[Stored data entries]
┄┄┄┄┄┄┄┄┄┄┄┄┄┄┄┄┄┄┄┄
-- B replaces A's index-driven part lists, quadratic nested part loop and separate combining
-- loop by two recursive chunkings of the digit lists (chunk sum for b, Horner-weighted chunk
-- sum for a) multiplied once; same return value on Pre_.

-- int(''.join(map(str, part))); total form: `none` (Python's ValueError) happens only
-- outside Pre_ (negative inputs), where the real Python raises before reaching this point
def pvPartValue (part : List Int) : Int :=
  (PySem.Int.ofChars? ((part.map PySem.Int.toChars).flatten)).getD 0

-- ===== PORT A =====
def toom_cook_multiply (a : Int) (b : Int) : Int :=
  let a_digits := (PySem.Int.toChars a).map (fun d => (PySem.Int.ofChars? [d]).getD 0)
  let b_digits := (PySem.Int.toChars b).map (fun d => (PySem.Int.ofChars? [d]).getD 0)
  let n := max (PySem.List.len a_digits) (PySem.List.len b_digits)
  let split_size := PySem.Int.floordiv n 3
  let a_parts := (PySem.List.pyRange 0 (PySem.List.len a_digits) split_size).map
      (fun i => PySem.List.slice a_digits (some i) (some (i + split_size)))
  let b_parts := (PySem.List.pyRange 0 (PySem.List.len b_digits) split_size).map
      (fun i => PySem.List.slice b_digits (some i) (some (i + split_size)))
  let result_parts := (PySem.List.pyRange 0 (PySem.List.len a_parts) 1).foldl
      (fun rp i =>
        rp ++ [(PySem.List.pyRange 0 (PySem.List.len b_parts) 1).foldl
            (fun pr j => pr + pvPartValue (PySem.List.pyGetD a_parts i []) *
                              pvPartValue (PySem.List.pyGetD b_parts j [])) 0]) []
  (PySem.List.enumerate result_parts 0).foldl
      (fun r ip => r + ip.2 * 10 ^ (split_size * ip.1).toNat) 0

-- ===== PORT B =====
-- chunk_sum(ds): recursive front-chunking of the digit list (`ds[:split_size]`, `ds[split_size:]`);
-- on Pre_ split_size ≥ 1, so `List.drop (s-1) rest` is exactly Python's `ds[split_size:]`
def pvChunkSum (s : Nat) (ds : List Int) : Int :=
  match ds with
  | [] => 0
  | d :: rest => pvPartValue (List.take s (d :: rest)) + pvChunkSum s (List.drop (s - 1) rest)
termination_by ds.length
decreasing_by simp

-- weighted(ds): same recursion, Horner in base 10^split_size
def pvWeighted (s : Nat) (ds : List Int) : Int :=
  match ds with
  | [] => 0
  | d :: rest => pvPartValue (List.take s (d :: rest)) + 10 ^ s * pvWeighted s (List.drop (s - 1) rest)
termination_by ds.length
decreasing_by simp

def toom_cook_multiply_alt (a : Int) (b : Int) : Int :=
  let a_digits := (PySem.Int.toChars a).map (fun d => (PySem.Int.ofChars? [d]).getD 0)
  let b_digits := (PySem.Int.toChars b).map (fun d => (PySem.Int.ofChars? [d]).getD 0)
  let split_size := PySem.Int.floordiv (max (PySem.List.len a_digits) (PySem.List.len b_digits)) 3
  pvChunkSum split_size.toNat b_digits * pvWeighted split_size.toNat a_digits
┄┄┄┄┄┄┄┄┄┄┄┄┄┄┄┄┄┄┄┄
◆ **Your assignment**
Copy out all of the data. Keep every word unchanged.

◆ **Task output**
-- B replaces A's index-driven part lists, quadratic nested part loop and separate combining
-- loop by two recursive chunkings of the digit lists (chunk sum for b, Horner-weighted chunk
-- sum for a) multiplied once; same return value on Pre_.

-- int(''.join(map(str, part))); total form: `none` (Python's ValueError) happens only
-- outside Pre_ (negative inputs), where the real Python raises before reaching this point
def pvPartValue (part : List Int) : Int :=
  (PySem.Int.ofChars? ((part.map PySem.Int.toChars).flatten)).getD 0

-- ===== PORT A =====
def toom_cook_multiply (a : Int) (b : Int) : Int :=
  let a_digits := (PySem.Int.toChars a).map (fun d => (PySem.Int.ofChars? [d]).getD 0)
  let b_digits := (PySem.Int.toChars b).map (fun d => (PySem.Int.ofChars? [d]).getD 0)
  let n := max (PySem.List.len a_digits) (PySem.List.len b_digits)
  let split_size := PySem.Int.floordiv n 3
  let a_parts := (PySem.List.pyRange 0 (PySem.List.len a_digits) split_size).map
      (fun i => PySem.List.slice a_digits (some i) (some (i + split_size)))
  let b_parts := (PySem.List.pyRange 0 (PySem.List.len b_digits) split_size).map
      (fun i => PySem.List.slice b_digits (some i) (some (i + split_size)))
  let result_parts := (PySem.List.pyRange 0 (PySem.List.len a_parts) 1).foldl
      (fun rp i =>
        rp ++ [(PySem.List.pyRange 0 (PySem.List.len b_parts) 1).foldl
            (fun pr j => pr + pvPartValue (PySem.List.pyGetD a_parts i []) *
                              pvPartValue (PySem.List.pyGetD b_parts j [])) 0]) []
  (PySem.List.enumerate result_parts 0).foldl
      (fun r ip => r + ip.2 * 10 ^ (split_size * ip.1).toNat) 0

-- ===== PORT B =====
-- chunk_sum(ds): recursive front-chunking of the digit list (`ds[:split_size]`, `ds[split_size:]`);
-- on Pre_ split_size ≥ 1, so `List.drop (s-1) rest` is exactly Python's `ds[split_size:]`
def pvChunkSum (s : Nat) (ds : List Int) : Int :=
  match ds with
  | [] => 0
  | d :: rest => pvPartValue (List.take s (d :: rest)) + pvChunkSum s (List.drop (s - 1) rest)
termination_by ds.length
decreasing_by simp

-- weighted(ds): same recursion, Horner in base 10^split_size
def pvWeighted (s : Nat) (ds : List Int) : Int :=
  match ds with
  | [] => 0
  | d :: rest => pvPartValue (List.take s (d :: rest)) + 10 ^ s * pvWeighted s (List.drop (s - 1) rest)
termination_by ds.length
decreasing_by simp

def toom_cook_multiply_alt (a : Int) (b : Int) : Int :=
  let a_digits := (PySem.Int.toChars a).map (fun d => (PySem.Int.ofChars? [d]).getD 0)
  let b_digits := (PySem.Int.toChars b).map (fun d => (PySem.Int.ofChars? [d]).getD 0)
  let split_size := PySem.Int.floordiv (max (PySem.List.len a_digits) (PySem.List.len b_digits)) 3
  pvChunkSum split_size.toNat b_digits * pvWeighted split_size.toNat a_digits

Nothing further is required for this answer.